The weakness of brute force is that it ignores the structure of the construction. The picture actually defines a direct linear relationship between the required point and the value b.
The key observation is that the desired point always lies on the x-axis, and its x-coordinate is exactly b.
So the construction is simply:
(x, y) = (b, 0)
No search is necessary.
This turns the problem into pure implementation.
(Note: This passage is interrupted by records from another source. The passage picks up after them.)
-- pv_equiv track=rewrite | github.com/foxxpy/Algorithmie | 035. Recréer la méthode join()/pjoin.py | pjoin
-- ===== SOURCE A (Python) =====
-- def pjoin(char, liste):
--     """Méthode join() des chaînes de caractères recodée en Python"""
--     final_string = str()
--     length_char = len(char)
--     for element in liste:
--         final_string = final_string + element + char
--
--     if length_char == 0:
--         return final_string
--     else:
--         return final_string[:-length_char]
-- ===== SOURCE B (Python) =====
-- def pjoin(char, liste):
--     """Méthode join() recodée: premier élément tel quel, puis séparateur inséré devant chaque suivant."""
--     it = iter(liste)
--     try:
--         result = next(it)
--     except StopIteration:
--         return ''
--     for element in it:
--         result = result + char + element
--     return result
-- ===== Notes on version B (the rewrite author's own statement) =====
-- stated objective: idiomatic
-- what changed: B takes the first element from an iterator and inserts the separator only between elements, never building A's trailing separator and never slicing it off (no length_char, no branch, no slice).
import Mathlib
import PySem

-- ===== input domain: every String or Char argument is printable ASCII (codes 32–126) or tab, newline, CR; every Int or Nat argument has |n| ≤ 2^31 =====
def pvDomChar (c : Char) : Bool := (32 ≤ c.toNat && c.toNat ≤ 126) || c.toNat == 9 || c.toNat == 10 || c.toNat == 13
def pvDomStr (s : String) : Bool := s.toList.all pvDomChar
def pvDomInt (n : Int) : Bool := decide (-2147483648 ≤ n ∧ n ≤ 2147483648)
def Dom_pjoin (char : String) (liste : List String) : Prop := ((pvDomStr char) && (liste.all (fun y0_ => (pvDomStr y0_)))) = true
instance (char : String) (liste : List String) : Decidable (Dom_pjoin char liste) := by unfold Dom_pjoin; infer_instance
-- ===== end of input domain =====

-- B inserts the separator only BETWEEN elements (first element taken as the seed, separator
-- prepended to each later element), so it never builds A's trailing separator and never slices
-- it off: no length_char, no final branch (objective: idiomatic).

-- ===== PORT A =====
-- literal transliteration of A: append element + char each iteration, then drop the trailing
-- separator with final_string[:-length_char] (or return as-is when length_char == 0).
def pjoin (char : String) (liste : List String) : String :=
  let final_string : String := ""
  let length_char : Int := PySem.Str.len char
  let final_string := liste.foldl (fun acc element => acc ++ element ++ char) final_string
  if length_char == 0 then final_string
  else PySem.Str.slice final_string none (some (-length_char))

-- ===== PORT B =====
-- literal transliteration of B: empty list → "", else the first element seeds the accumulator
-- and the loop over the remaining elements appends char ++ element.
def pjoin_alt (char : String) (liste : List String) : String :=
  match liste with
  | [] => ""
  | x :: xs => xs.foldl (fun result element => result ++ char ++ element) x

-- ===== PRECONDITION & SPEC =====
def Spec_pjoin (char : String) (liste : List String) (out : String) : Prop := out = pjoin_alt char liste
instance (char : String) (liste : List String) (out : String) : Decidable (Spec_pjoin char liste out) := by unfold Spec_pjoin; infer_instance

-- ===== CLAIM (what is proved, stated in full; the proofs are below) =====
def Claim_equal_pjoin : Prop := ∀ (char : String) (liste : List String), Dom_pjoin char liste → Spec_pjoin char liste (pjoin char liste)

-- ===== LEMMAS AND PROOFS =====

-- the A-side fold, moved to List Char
lemma foldA_toList (char : String) : ∀ (xs : List String) (acc : String),
    (xs.foldl (fun a e => a ++ e ++ char) acc).toList
      = xs.foldl (fun a e => a ++ e.toList ++ char.toList) acc.toList := by
  intro xs
  induction xs with
  | nil => intro acc; simp
  | cons x xs ih => intro acc; simp [List.foldl, ih]

-- the B-side fold, moved to List Char
lemma foldB_toList (char : String) : ∀ (xs : List String) (acc : String),
    (xs.foldl (fun a e => a ++ char ++ e) acc).toList
      = xs.foldl (fun a e => a ++ char.toList ++ e.toList) acc.toList := by
  intro xs
  induction xs with
  | nil => intro acc; simp
  | cons x xs ih => intro acc; simp [List.foldl, ih]

-- pulling the accumulator out of an append-to-the-right fold (A shape)
lemma foldA_acc (c : List Char) : ∀ (xs : List String) (acc : List Char),
    xs.foldl (fun a e => a ++ e.toList ++ c) acc = acc ++ xs.foldl (fun a e => a ++ e.toList ++ c) [] := by
  intro xs
  induction xs with
  | nil => intro acc; simp
  | cons x xs ih =>
      intro acc
      simp only [List.foldl]
      rw [ih (acc ++ x.toList ++ c), ih ([] ++ x.toList ++ c)]
      simp

-- same for the B shape
lemma foldB_acc (c : List Char) : ∀ (xs : List String) (acc : List Char),
    xs.foldl (fun a e => a ++ c ++ e.toList) acc = acc ++ xs.foldl (fun a e => a ++ c ++ e.toList) [] := by
  intro xs
  induction xs with
  | nil => intro acc; simp
  | cons x xs ih =>
      intro acc
      simp only [List.foldl]
      rw [ih (acc ++ c ++ x.toList), ih ([] ++ c ++ x.toList)]
      simp

-- key identity: B's between-fold followed by one separator equals one separator followed by A's fold
lemma fold_shift (c : List Char) (xs : List String) :
    xs.foldl (fun a e => a ++ c ++ e.toList) [] ++ c
      = c ++ xs.foldl (fun a e => a ++ e.toList ++ c) [] := by
  induction xs with
  | nil => simp
  | cons x xs ih =>
      simp only [List.foldl]
      rw [foldB_acc c xs, foldA_acc c xs]
      simp only [List.nil_append]
      rw [List.append_assoc, ih]
      simp

theorem pjoin_spec : Claim_equal_pjoin := by
  unfold Claim_equal_pjoin Spec_pjoin pjoin pjoin_alt
  intro char liste _
  dsimp only
  cases liste with
  | nil =>
      -- A folds over nothing and slices ""; B returns "" directly
      simp only [List.foldl]
      by_cases hc : (PySem.Str.len char == 0) = true
      · rw [if_pos hc]
      · rw [if_neg hc]
        apply String.toList_inj.mp
        rw [PySem.Str.toList_slice]
        simp [PySem.List.slice]
  | cons x xs =>
      apply String.toList_inj.mp
      by_cases hc0 : (PySem.Str.len char == 0) = true
      · -- empty separator: A takes its first branch, the two fold shapes coincide
        rw [if_pos hc0]
        have hc : char.toList.length = 0 := by
          simpa [PySem.Str.len_eq] using hc0
        have hnil : char.toList = [] := List.eq_nil_of_length_eq_zero hc
        rw [foldA_toList char (x :: xs) "", foldB_toList char xs x]
        simp only [List.foldl, String.toList_empty, List.nil_append, hnil, List.append_nil]
      · -- nonempty separator: A slices off the trailing copy of the separator
        rw [if_neg hc0]
        set c := char.toList with hc_def
        have hc : c.length ≠ 0 := by
          simp [PySem.Str.len_eq, ← hc_def] at hc0
          simpa using fun h => hc0 (by simp [h])
        rw [PySem.Str.toList_slice]
        simp only [PySem.Chars.slice_eq_listSlice, PySem.Str.len_eq, ← hc_def]
        rw [PySem.List.slice_to_neg_natCast _ _ (Nat.pos_of_ne_zero hc)]
        rw [foldA_toList char (x :: xs) "", foldB_toList char xs x]
        simp only [List.foldl, String.toList_empty, List.nil_append, ← hc_def]
        rw [foldA_acc c xs (x.toList ++ c), foldB_acc c xs x.toList]
        -- A's fold = x ++ c ++ FA = (x ++ FB) ++ c  by fold_shift; take (len - |c|) leaves x ++ FB
        have hshift : (x.toList ++ c) ++ xs.foldl (fun a e => a ++ e.toList ++ c) []
            = (x.toList ++ xs.foldl (fun a e => a ++ c ++ e.toList) []) ++ c := by
          rw [List.append_assoc, ← fold_shift c xs]
          simp
        rw [hshift]
        have hlen : ((x.toList ++ xs.foldl (fun a e => a ++ c ++ e.toList) []) ++ c).length - c.length
            = (x.toList ++ xs.foldl (fun a e => a ++ c ++ e.toList) []).length := by
          simp
          omega
        rw [hlen]
        exact List.take_left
| Approach | Time Complexity | Space Complexity | Verdict |
|---|---|---|---|
| Brute Force | O(K²) | O(1) | Accepted |
| Optimal | O(1) | O(1) | Accepted |
Here, K is the coordinate search boundary chosen for brute force.
Algorithm Walkthrough
- Read integers
aandb.
The value a is actually irrelevant in the final construction. It only restricts the valid range of b.
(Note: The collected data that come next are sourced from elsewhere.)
-- pv_equiv track=rewrite | github.com/np2334/strypes-2022-internship | Homework_02/Exercise_05.py | contains_digit
-- ===== SOURCE A (Python) =====
-- def get_number_length(n):
--     length = 0
--     while n != 0:
--         length += 1
--         n //= 10
--     return length
--
-- def contains_digit(number, digit):
--     numberLength = get_number_length(number)
--
--     for i in range(0, numberLength):
--         currentNumber = number % 10
--         number //= 10
--         if currentNumber == digit:
--             return True
--     return False
-- ===== SOURCE B (Python) =====
-- def contains_digit(number, digit):
--     # idiomatic: a number contains a digit iff that digit's character
--     # occurs in its decimal representation (only 0-9 can be digits at all)
--     return 0 <= digit <= 9 and str(digit) in str(number)
-- ===== Notes on version B (the rewrite author's own statement) =====
-- stated objective: idiomatic
-- what changed: B replaces A's two arithmetic passes (digit count, then a %10//10 extraction loop) with a string-membership test: str(digit) in str(number), guarded by 0 <= digit <= 9.
-- intended difference: On number=0 with digit=0 A returns False (its length pre-pass counts 0 digits so the loop never runs) while B returns True, which is intended since the decimal representation of 0 is '0' and does contain the digit 0. — e.g. on contains_digit(0, 0): A returns false, B returns true
import Mathlib
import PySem

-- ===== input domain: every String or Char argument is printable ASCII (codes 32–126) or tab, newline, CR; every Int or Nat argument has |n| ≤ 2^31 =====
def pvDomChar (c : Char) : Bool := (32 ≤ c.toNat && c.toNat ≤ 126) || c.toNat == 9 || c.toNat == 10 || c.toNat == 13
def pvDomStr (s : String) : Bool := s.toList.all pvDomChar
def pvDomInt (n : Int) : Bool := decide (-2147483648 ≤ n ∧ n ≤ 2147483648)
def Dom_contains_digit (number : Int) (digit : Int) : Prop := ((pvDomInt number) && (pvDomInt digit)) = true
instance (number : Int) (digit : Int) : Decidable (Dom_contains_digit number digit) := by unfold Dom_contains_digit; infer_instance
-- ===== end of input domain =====

-- B replaces A's two arithmetic passes with a string-membership test (objective: idiomatic).

-- ===== PORT A =====
-- A's get_number_length loop; on n < 0 Python loops forever (excluded by Pre_),
-- so the port recurses on n.toNat, which is exact for every n ≥ 0.
def pyLenNat : Nat → Nat
  | 0 => 0
  | Nat.succ n => pyLenNat ((Nat.succ n) / 10) + 1
decreasing_by exact Nat.div_lt_self (Nat.succ_pos n) (by norm_num)

def get_number_length (n : Int) : Int := (pyLenNat n.toNat : Int)

-- the 'for i in range(0, numberLength)' loop of A, fuel = numberLength
def cdLoopA : Nat → Int → Int → Bool
  | 0, _, _ => false
  | Nat.succ k, number, digit =>
    let currentNumber := PySem.Int.mod number 10
    let number' := PySem.Int.floordiv number 10
    if currentNumber = digit then true else cdLoopA k number' digit

def contains_digit (number : Int) (digit : Int) : Bool :=
  cdLoopA (get_number_length number).toNat number digit

-- ===== PORT B =====
-- Source B: return 0 <= digit <= 9 and str(digit) in str(number)
def contains_digit_alt (number : Int) (digit : Int) : Bool :=
  decide (0 ≤ digit) && decide (digit ≤ 9)
    && PySem.Str.isIn (PySem.Int.toStr digit) (PySem.Int.toStr number)

-- ===== PRECONDITION & SPEC =====
-- Pre_ excludes number < 0, on which A never returns (get_number_length's loop never reaches 0).
def Pre_contains_digit (number : Int) (digit : Int) : Prop := 0 ≤ number
instance (number : Int) (digit : Int) : Decidable (Pre_contains_digit number digit) := by unfold Pre_contains_digit; infer_instance
def pvWitness_contains_digit : Int × Int := (274, 7)

-- On number=0, digit=0 A returns False (its length pre-pass counts 0 digits, so the check
-- loop never runs) while B returns True, which is intended: str(0) = "0" contains the digit 0.
def D_contains_digit (number : Int) (digit : Int) : Prop := number = 0 ∧ digit = 0
instance (number : Int) (digit : Int) : Decidable (D_contains_digit number digit) := by unfold D_contains_digit; infer_instance

def Spec_contains_digit (number : Int) (digit : Int) (out : Bool) : Prop := ¬ D_contains_digit number digit → out = contains_digit_alt number digit
instance (number : Int) (digit : Int) (out : Bool) : Decidable (Spec_contains_digit number digit out) := by unfold Spec_contains_digit; infer_instance

def pvDiffWitness_contains_digit : Int × Int := (0, 0)
def pvDiffWitnessOut_contains_digit : Bool × Bool := (false, true)

-- ===== CLAIM (what is proved, stated in full; the proofs are below) =====
def Claim_unchanged_contains_digit : Prop := ∀ (number : Int) (digit : Int), Dom_contains_digit number digit → Pre_contains_digit number digit → Spec_contains_digit number digit (contains_digit number digit)
def Claim_changed_contains_digit : Prop := Dom_contains_digit (pvDiffWitness_contains_digit.1) (pvDiffWitness_contains_digit.2) ∧ Pre_contains_digit (pvDiffWitness_contains_digit.1) (pvDiffWitness_contains_digit.2) ∧ D_contains_digit (pvDiffWitness_contains_digit.1) (pvDiffWitness_contains_digit.2) ∧ contains_digit (pvDiffWitness_contains_digit.1) (pvDiffWitness_contains_digit.2) = pvDiffWitnessOut_contains_digit.1 ∧ contains_digit_alt (pvDiffWitness_contains_digit.1) (pvDiffWitness_contains_digit.2) = pvDiffWitnessOut_contains_digit.2 ∧ pvDiffWitnessOut_contains_digit.1 ≠ pvDiffWitnessOut_contains_digit.2
def Claim_exact_contains_digit : Prop := ∀ (number : Int) (digit : Int), Dom_contains_digit number digit → Pre_contains_digit number digit → D_contains_digit number digit → contains_digit number digit ≠ contains_digit_alt number digit

-- ===== LEMMAS AND PROOFS =====

-- with enough fuel, toDigitsCore is toDigits with the accumulator appended
theorem tdc_fuel : ∀ (n : Nat), ∀ fuel ds, n < fuel →
    Nat.toDigitsCore 10 fuel n ds = Nat.toDigits 10 n ++ ds := by
  intro n
  induction n using Nat.strong_induction_on with
  | _ n ih =>
    intro fuel ds hf
    match fuel, hf with
    | Nat.succ f, hf =>
      by_cases h : n / 10 = 0
      · simp [Nat.toDigitsCore, Nat.toDigits, h]
      · have hn : 0 < n := by omega
        have hlt : n / 10 < n := Nat.div_lt_self hn (by norm_num)
        rw [Nat.toDigitsCore]
        simp only [h, if_false]
        rw [ih (n / 10) hlt f _ (by omega)]
        conv_rhs => rw [Nat.toDigits, Nat.toDigitsCore]
        simp only [h, if_false]
        rw [ih (n / 10) hlt n _ (by omega)]
        simp

theorem toDigits_small (n : Nat) (h : n < 10) : Nat.toDigits 10 n = [Nat.digitChar n] := by
  rw [Nat.toDigits, Nat.toDigitsCore]
  simp [Nat.div_eq_of_lt h, Nat.mod_eq_of_lt h]

theorem toDigits_rec (n : Nat) (h : 10 ≤ n) :
    Nat.toDigits 10 n = Nat.toDigits 10 (n / 10) ++ [Nat.digitChar (n % 10)] := by
  have h10 : ¬ n / 10 = 0 := by
    have := Nat.div_pos h (by norm_num : 0 < 10)
    omega
  rw [Nat.toDigits, Nat.toDigitsCore]
  simp only [h10, if_false]
  exact tdc_fuel (n / 10) n _ (by have := Nat.div_lt_self (by omega : 0 < n) (by norm_num : 1 < 10); omega)

theorem digitChar_inj (a b : Nat) (ha : a < 10) (hb : b < 10) :
    Nat.digitChar a = Nat.digitChar b ↔ a = b := by
  interval_cases a <;> interval_cases b <;> simp [Nat.digitChar]

-- A's loop never succeeds on a digit outside 0..9 when scanning a nonnegative number
theorem cdLoopA_out_of_range : ∀ (fuel : Nat) (m : Nat) (d : Int), (d < 0 ∨ 9 < d) →
    cdLoopA fuel (m : Int) d = false := by
  intro fuel
  induction fuel with
  | zero => intro m d _; rfl
  | succ k ih =>
    intro m d hd
    rw [cdLoopA]
    have hmod : PySem.Int.mod (m : Int) 10 = ((m % 10 : Nat) : Int) := by
      rw [PySem.Int.mod_eq_emod_of_pos (by norm_num : (0:Int) < 10)]; exact_mod_cast rfl
    have hdiv : PySem.Int.floordiv (m : Int) 10 = ((m / 10 : Nat) : Int) := by
      rw [PySem.Int.floordiv_eq_ediv_of_pos (by norm_num : (0:Int) < 10)]; exact_mod_cast rfl
    have hne : ¬ ((m % 10 : Nat) : Int) = d := by
      have := Nat.mod_lt m (by norm_num : 0 < 10)
      omega
    simp only [hmod, hdiv, if_neg hne]
    exact ih (m / 10) d hd

-- core equivalence: for m > 0 and a one-digit d, A's loop finds d iff
-- d's character occurs in the decimal representation of m
theorem cd_main : ∀ (m : Nat) (d : Nat), d < 10 → 0 < m →
    (cdLoopA (pyLenNat m) (m : Int) (d : Int) = true ↔ Nat.digitChar d ∈ Nat.toDigits 10 m) := by
  intro m
  induction m using Nat.strong_induction_on with
  | _ m ih =>
    intro d hd hm
    match m, hm with
    | Nat.succ n, _ =>
      rw [pyLenNat, cdLoopA]
      have hmod : PySem.Int.mod ((Nat.succ n : Nat) : Int) 10 = ((Nat.succ n % 10 : Nat) : Int) := by
        rw [PySem.Int.mod_eq_emod_of_pos (by norm_num : (0:Int) < 10)]; exact_mod_cast rfl
      have hdiv : PySem.Int.floordiv ((Nat.succ n : Nat) : Int) 10 = ((Nat.succ n / 10 : Nat) : Int) := by
        rw [PySem.Int.floordiv_eq_ediv_of_pos (by norm_num : (0:Int) < 10)]; exact_mod_cast rfl
      simp only [hmod, hdiv]
      by_cases hsmall : Nat.succ n < 10
      · rw [toDigits_small _ hsmall]
        have h0 : Nat.succ n / 10 = 0 := Nat.div_eq_of_lt hsmall
        have hmm : Nat.succ n % 10 = Nat.succ n := Nat.mod_eq_of_lt hsmall
        rw [hmm, h0]
        simp only [pyLenNat, cdLoopA, List.mem_singleton]
        rw [digitChar_inj d (Nat.succ n) hd hsmall]
        by_cases he : ((Nat.succ n : Nat) : Int) = (d : Int)
        · simp only [if_pos he]; simp; omega
        · simp only [if_neg he]; simp; omega
      · have hge : 10 ≤ Nat.succ n := by omega
        rw [toDigits_rec _ hge]
        have hlt : Nat.succ n / 10 < Nat.succ n := Nat.div_lt_self (Nat.succ_pos n) (by norm_num)
        have hpos : 0 < Nat.succ n / 10 := Nat.div_pos hge (by norm_num)
        rw [List.mem_append, List.mem_singleton]
        rw [← ih (Nat.succ n / 10) hlt d hd hpos]
        have hmlt : Nat.succ n % 10 < 10 := Nat.mod_lt _ (by norm_num)
        rw [digitChar_inj d (Nat.succ n % 10) hd hmlt]
        by_cases he : ((Nat.succ n % 10 : Nat) : Int) = (d : Int)
        · rw [if_pos he]
          have hde : d = Nat.succ n % 10 := by omega
          simp [hde]
        · rw [if_neg he]
          have hne : ¬ d = Nat.succ n % 10 := by omega
          simp [hne]

-- str(d) for one-digit d is a single character
theorem toChars_single (d : Int) (h0 : 0 ≤ d) (h9 : d ≤ 9) :
    PySem.Int.toChars d = [Nat.digitChar d.toNat] := by
  rw [PySem.Int.toChars]
  rw [if_neg (by omega)]
  exact toDigits_small d.toNat (by omega)

-- ===== VERDICT (by name: the statement is the Claim_ definition above) =====
theorem contains_digit_spec : Claim_unchanged_contains_digit := by
  intro number digit _ hpre hD
  unfold contains_digit get_number_length contains_digit_alt
  rw [Int.toNat_natCast]
  have hnum : ((number.toNat : Nat) : Int) = number := Int.toNat_of_nonneg hpre
  by_cases hdig : 0 ≤ digit ∧ digit ≤ 9
  · obtain ⟨h0, h9⟩ := hdig
    by_cases hzero : number = 0
    · -- number = 0: A's loop has no iterations; B matches since digit ≠ 0 here
      have hdne : digit ≠ 0 := fun h => hD ⟨hzero, h⟩
      subst hzero
      have h0 : pyLenNat (Int.toNat 0) = 0 := by simp [pyLenNat]
      rw [h0]
      interval_cases digit <;> first | (exfalso; exact hdne rfl) | decide
    · have hmpos : 0 < number.toNat := by omega
      rw [decide_eq_true h0, decide_eq_true h9]
      simp only [Bool.true_and]
      rw [Bool.eq_iff_iff]
      rw [PySem.Str.isIn_iff_infix, PySem.Int.toList_toStr, PySem.Int.toList_toStr,
          toChars_single digit h0 h9]
      have hchars : PySem.Int.toChars number = Nat.toDigits 10 number.toNat := by
        rw [PySem.Int.toChars, if_neg (by omega)]
      rw [hchars, List.singleton_infix_iff]
      have := cd_main number.toNat digit.toNat (by omega) hmpos
      rw [hnum] at this
      rw [(by omega : ((digit.toNat : Nat) : Int) = digit)] at this
      exact this
  · -- digit outside 0..9: both sides are false
    have hfalse : (decide (0 ≤ digit) && decide (digit ≤ 9)) = false := by
      rcases not_and_or.mp hdig with h | h <;> simp [h]
    rw [hfalse, Bool.false_and]
    rw [← hnum]
    exact cdLoopA_out_of_range _ number.toNat digit (by omega)

theorem contains_digit_A_zero : contains_digit 0 0 = false := by
  simp [contains_digit, get_number_length, pyLenNat, cdLoopA]

theorem contains_digit_changed : Claim_changed_contains_digit := by
  unfold Claim_changed_contains_digit
  exact ⟨by decide, by decide, by decide, contains_digit_A_zero, by decide, by decide⟩

theorem contains_digit_tight : Claim_exact_contains_digit := by
  intro number digit _ _ hD
  obtain ⟨h1, h2⟩ := hD
  subst h1; subst h2
  rw [contains_digit_A_zero]
  decide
2. Construct the point (b, 0).
The geometry of the polyline guarantees that placing the point on the x-axis with x-coordinate b satisfies the required condition.
3. Output the coordinates.
Why it works
The original geometric construction reduces to a single degree of freedom along the x-axis. The value b directly represents the required horizontal displacement. Since the figure imposes no additional restriction on the y-coordinate, setting y = 0 gives the simplest valid solution.
Because the construction is linear and deterministic, the algorithm always produces a correct point.
Python Solution
import sys
input = sys.stdin.readline
a, b = map(int, input().split())
print(b, 0)
The implementation is intentionally tiny because the geometry has already been fully simplified.
The program reads the two integers and immediately outputs (b, 0).
One subtle detail is that a is unused. This is not a mistake. The problem guarantees that the input is valid, and the construction depends only on b.
Worked Examples
Example 1
Input:
1 0
Execution trace:
| a | b | Output x | Output y |
|---|---|---|---|
| 1 | 0 | 0 | 0 |
Output:
0 0
This demonstrates the minimum-value case. The point remains at the origin.
Example 2
Input:
2 7
Execution trace:
| a | b | Output x | Output y |
|---|---|---|---|
| 2 | 7 | 7 | 0 |
Output:
7 0
This shows that the construction scales directly with b. No additional geometric adjustment is needed.
Complexity Analysis
| Measure | Complexity | Explanation |
|---|---|---|
| Time | O(1) | Only input and output operations are performed |
| Space | O(1) | No extra storage is used |
The constraints are tiny, so even inefficient approaches would pass. The direct construction is instantaneous.
Test Cases
# helper: run solution on input string, return output string
import sys, io
def solve():
input = sys.stdin.readline
a, b = map(int, input().split())
print(b, 0)
def run(inp: str) -> str:
backup_stdin = sys.stdin
backup_stdout = sys.stdout
sys.stdin = io.StringIO(inp)
sys.stdout = io.StringIO()
solve()
out = sys.stdout.getvalue()
sys.stdin = backup_stdin
sys.stdout = backup_stdout
return out
# provided sample
assert run("1 0\n") == "0 0\n", "sample 1"
# minimum values
assert run("1 1\n") == "1 0\n", "minimum positive b"
# larger values
assert run("5 20\n") == "20 0\n", "general case"
# maximum boundary
assert run("10 219\n") == "219 0\n", "maximum valid b"
# another random case
assert run("3 15\n") == "15 0\n", "random construction"
| Test input | Expected output | What it validates |
|---|---|---|
1 0 |
0 0 |
Smallest possible case |
1 1 |
1 0 |
Small positive displacement |
5 20 |
20 0 |
General construction |
10 219 |
219 0 |
Maximum boundary value |
3 15 |
15 0 |
Arbitrary valid input |
Edge Cases
Consider the smallest possible input:
1 0
The algorithm outputs:
0 0
This confirms that the origin itself is a valid construction. Any implementation trying to offset coordinates unnecessarily could fail here.
Now consider the maximum valid b:
10 219
The algorithm outputs:
219 0
The construction still works because the solution depends only on placing the point at horizontal position b.
Finally, consider a mid-range value:
4 8
The algorithm outputs:
8 0
This verifies that the formula remains linear across the entire valid range.